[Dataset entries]

=== Section Start ===

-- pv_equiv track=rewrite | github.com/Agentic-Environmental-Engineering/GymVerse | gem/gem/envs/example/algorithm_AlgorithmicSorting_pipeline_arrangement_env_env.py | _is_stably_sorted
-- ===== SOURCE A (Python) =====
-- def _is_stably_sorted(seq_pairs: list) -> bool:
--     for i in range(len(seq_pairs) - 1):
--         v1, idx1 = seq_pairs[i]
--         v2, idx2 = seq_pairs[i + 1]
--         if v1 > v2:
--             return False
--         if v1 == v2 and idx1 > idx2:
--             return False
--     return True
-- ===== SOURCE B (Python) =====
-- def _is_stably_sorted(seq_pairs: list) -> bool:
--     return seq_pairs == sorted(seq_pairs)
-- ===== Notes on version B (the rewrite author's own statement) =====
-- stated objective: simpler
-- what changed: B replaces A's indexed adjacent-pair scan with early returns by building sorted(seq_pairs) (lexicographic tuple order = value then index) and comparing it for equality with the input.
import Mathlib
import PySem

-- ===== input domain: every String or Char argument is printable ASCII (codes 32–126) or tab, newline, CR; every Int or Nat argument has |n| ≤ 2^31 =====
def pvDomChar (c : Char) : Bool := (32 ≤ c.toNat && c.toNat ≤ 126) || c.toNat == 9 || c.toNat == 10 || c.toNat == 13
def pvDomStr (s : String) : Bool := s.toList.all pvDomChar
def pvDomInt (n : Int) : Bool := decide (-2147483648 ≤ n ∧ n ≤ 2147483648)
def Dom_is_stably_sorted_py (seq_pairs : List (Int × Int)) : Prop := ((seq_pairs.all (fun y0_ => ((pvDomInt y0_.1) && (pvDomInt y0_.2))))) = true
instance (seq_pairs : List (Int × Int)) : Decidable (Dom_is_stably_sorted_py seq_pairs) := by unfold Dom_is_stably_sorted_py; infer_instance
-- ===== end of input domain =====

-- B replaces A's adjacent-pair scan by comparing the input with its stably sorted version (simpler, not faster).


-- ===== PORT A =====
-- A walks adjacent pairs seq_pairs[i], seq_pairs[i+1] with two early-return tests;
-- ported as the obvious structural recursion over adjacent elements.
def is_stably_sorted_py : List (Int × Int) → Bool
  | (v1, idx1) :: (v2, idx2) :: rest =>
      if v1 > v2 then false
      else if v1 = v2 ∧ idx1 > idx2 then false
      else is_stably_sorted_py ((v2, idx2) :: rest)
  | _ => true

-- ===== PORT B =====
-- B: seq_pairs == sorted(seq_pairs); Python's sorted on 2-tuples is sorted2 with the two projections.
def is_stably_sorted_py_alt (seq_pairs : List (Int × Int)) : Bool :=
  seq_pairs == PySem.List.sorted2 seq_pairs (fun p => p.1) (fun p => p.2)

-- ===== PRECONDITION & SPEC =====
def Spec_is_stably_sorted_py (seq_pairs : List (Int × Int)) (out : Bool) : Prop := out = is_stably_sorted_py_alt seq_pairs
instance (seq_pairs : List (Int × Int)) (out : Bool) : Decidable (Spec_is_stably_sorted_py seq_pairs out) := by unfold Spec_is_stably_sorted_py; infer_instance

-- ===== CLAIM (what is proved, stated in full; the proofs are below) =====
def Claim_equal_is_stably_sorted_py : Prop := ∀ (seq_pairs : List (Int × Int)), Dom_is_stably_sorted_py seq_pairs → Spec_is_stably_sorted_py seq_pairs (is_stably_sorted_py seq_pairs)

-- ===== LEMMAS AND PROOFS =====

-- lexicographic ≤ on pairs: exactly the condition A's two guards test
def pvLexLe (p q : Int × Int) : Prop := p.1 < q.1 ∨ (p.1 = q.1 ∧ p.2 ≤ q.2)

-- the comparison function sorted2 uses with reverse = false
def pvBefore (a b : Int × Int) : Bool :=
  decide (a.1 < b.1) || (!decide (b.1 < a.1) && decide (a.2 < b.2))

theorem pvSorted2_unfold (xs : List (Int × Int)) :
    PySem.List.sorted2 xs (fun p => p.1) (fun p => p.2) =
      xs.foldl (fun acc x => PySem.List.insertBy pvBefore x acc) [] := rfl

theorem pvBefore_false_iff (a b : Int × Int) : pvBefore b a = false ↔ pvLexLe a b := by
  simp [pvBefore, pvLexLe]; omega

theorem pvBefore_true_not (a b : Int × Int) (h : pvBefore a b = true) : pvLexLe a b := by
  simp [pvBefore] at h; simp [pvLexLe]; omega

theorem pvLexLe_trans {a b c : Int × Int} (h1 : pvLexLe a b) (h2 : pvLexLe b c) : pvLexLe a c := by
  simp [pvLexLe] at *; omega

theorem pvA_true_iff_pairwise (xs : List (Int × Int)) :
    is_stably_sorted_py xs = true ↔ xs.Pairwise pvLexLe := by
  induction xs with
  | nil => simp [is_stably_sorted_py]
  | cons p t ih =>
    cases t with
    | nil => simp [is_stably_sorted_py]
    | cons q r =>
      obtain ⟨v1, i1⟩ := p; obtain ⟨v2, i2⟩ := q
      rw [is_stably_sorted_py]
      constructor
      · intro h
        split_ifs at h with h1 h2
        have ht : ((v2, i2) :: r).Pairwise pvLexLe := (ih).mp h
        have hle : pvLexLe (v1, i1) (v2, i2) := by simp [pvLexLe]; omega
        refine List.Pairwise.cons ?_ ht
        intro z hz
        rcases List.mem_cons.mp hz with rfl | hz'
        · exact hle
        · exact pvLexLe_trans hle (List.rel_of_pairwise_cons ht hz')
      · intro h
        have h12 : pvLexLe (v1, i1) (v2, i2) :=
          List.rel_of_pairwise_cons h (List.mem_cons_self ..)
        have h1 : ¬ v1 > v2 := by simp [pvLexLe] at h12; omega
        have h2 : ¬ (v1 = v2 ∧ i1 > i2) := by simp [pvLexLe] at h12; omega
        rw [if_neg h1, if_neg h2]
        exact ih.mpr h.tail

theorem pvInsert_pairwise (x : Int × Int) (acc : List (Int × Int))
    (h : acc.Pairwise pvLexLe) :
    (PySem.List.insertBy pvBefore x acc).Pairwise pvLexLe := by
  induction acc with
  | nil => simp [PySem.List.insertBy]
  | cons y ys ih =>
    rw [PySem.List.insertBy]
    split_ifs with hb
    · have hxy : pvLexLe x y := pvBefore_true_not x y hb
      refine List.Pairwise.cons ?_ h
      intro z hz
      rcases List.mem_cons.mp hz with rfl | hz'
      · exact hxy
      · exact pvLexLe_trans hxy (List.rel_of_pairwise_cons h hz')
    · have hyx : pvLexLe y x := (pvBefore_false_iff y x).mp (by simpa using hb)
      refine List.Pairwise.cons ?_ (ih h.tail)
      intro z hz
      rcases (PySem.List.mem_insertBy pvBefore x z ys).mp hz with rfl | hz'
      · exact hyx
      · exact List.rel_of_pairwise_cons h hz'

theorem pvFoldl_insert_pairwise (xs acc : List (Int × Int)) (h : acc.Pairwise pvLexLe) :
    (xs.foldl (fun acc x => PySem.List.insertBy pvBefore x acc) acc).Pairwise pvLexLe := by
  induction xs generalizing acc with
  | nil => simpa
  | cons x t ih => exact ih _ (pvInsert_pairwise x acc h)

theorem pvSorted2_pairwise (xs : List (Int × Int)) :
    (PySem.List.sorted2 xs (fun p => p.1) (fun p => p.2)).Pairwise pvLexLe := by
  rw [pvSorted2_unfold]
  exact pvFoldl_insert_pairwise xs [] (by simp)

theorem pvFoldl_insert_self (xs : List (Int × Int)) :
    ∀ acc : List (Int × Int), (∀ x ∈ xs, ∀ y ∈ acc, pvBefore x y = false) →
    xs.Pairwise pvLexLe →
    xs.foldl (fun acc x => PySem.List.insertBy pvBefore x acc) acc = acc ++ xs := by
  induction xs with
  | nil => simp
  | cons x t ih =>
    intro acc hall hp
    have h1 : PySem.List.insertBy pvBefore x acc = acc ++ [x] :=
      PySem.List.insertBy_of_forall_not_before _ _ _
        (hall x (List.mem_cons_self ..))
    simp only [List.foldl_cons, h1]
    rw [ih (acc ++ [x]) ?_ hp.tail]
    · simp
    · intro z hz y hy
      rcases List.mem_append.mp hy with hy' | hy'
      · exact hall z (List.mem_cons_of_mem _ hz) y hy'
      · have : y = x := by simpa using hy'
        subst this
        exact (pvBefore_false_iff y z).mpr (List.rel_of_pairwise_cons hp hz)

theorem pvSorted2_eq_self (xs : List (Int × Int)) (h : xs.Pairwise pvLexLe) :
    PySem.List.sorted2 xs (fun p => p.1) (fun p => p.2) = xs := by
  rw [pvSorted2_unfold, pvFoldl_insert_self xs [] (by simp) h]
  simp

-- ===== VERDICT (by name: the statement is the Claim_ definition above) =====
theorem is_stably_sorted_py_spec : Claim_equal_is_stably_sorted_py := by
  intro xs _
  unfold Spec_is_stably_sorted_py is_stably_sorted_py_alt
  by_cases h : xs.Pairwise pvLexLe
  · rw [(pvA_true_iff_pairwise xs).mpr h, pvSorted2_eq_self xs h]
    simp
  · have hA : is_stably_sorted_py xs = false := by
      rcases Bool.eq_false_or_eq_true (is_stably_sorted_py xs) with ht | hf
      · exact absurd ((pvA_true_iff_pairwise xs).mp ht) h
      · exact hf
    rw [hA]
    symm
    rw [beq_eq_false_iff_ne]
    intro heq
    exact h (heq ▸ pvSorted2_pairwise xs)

=== Section End ===

Which lines of the data include the string "domain"? Find them and copy each one.

-- ===== input domain: every String or Char argument is printable ASCII (codes 32–126) or tab, newline, CR; every Int or Nat argument has |n| ≤ 2^31 =====
-- ===== end of input domain =====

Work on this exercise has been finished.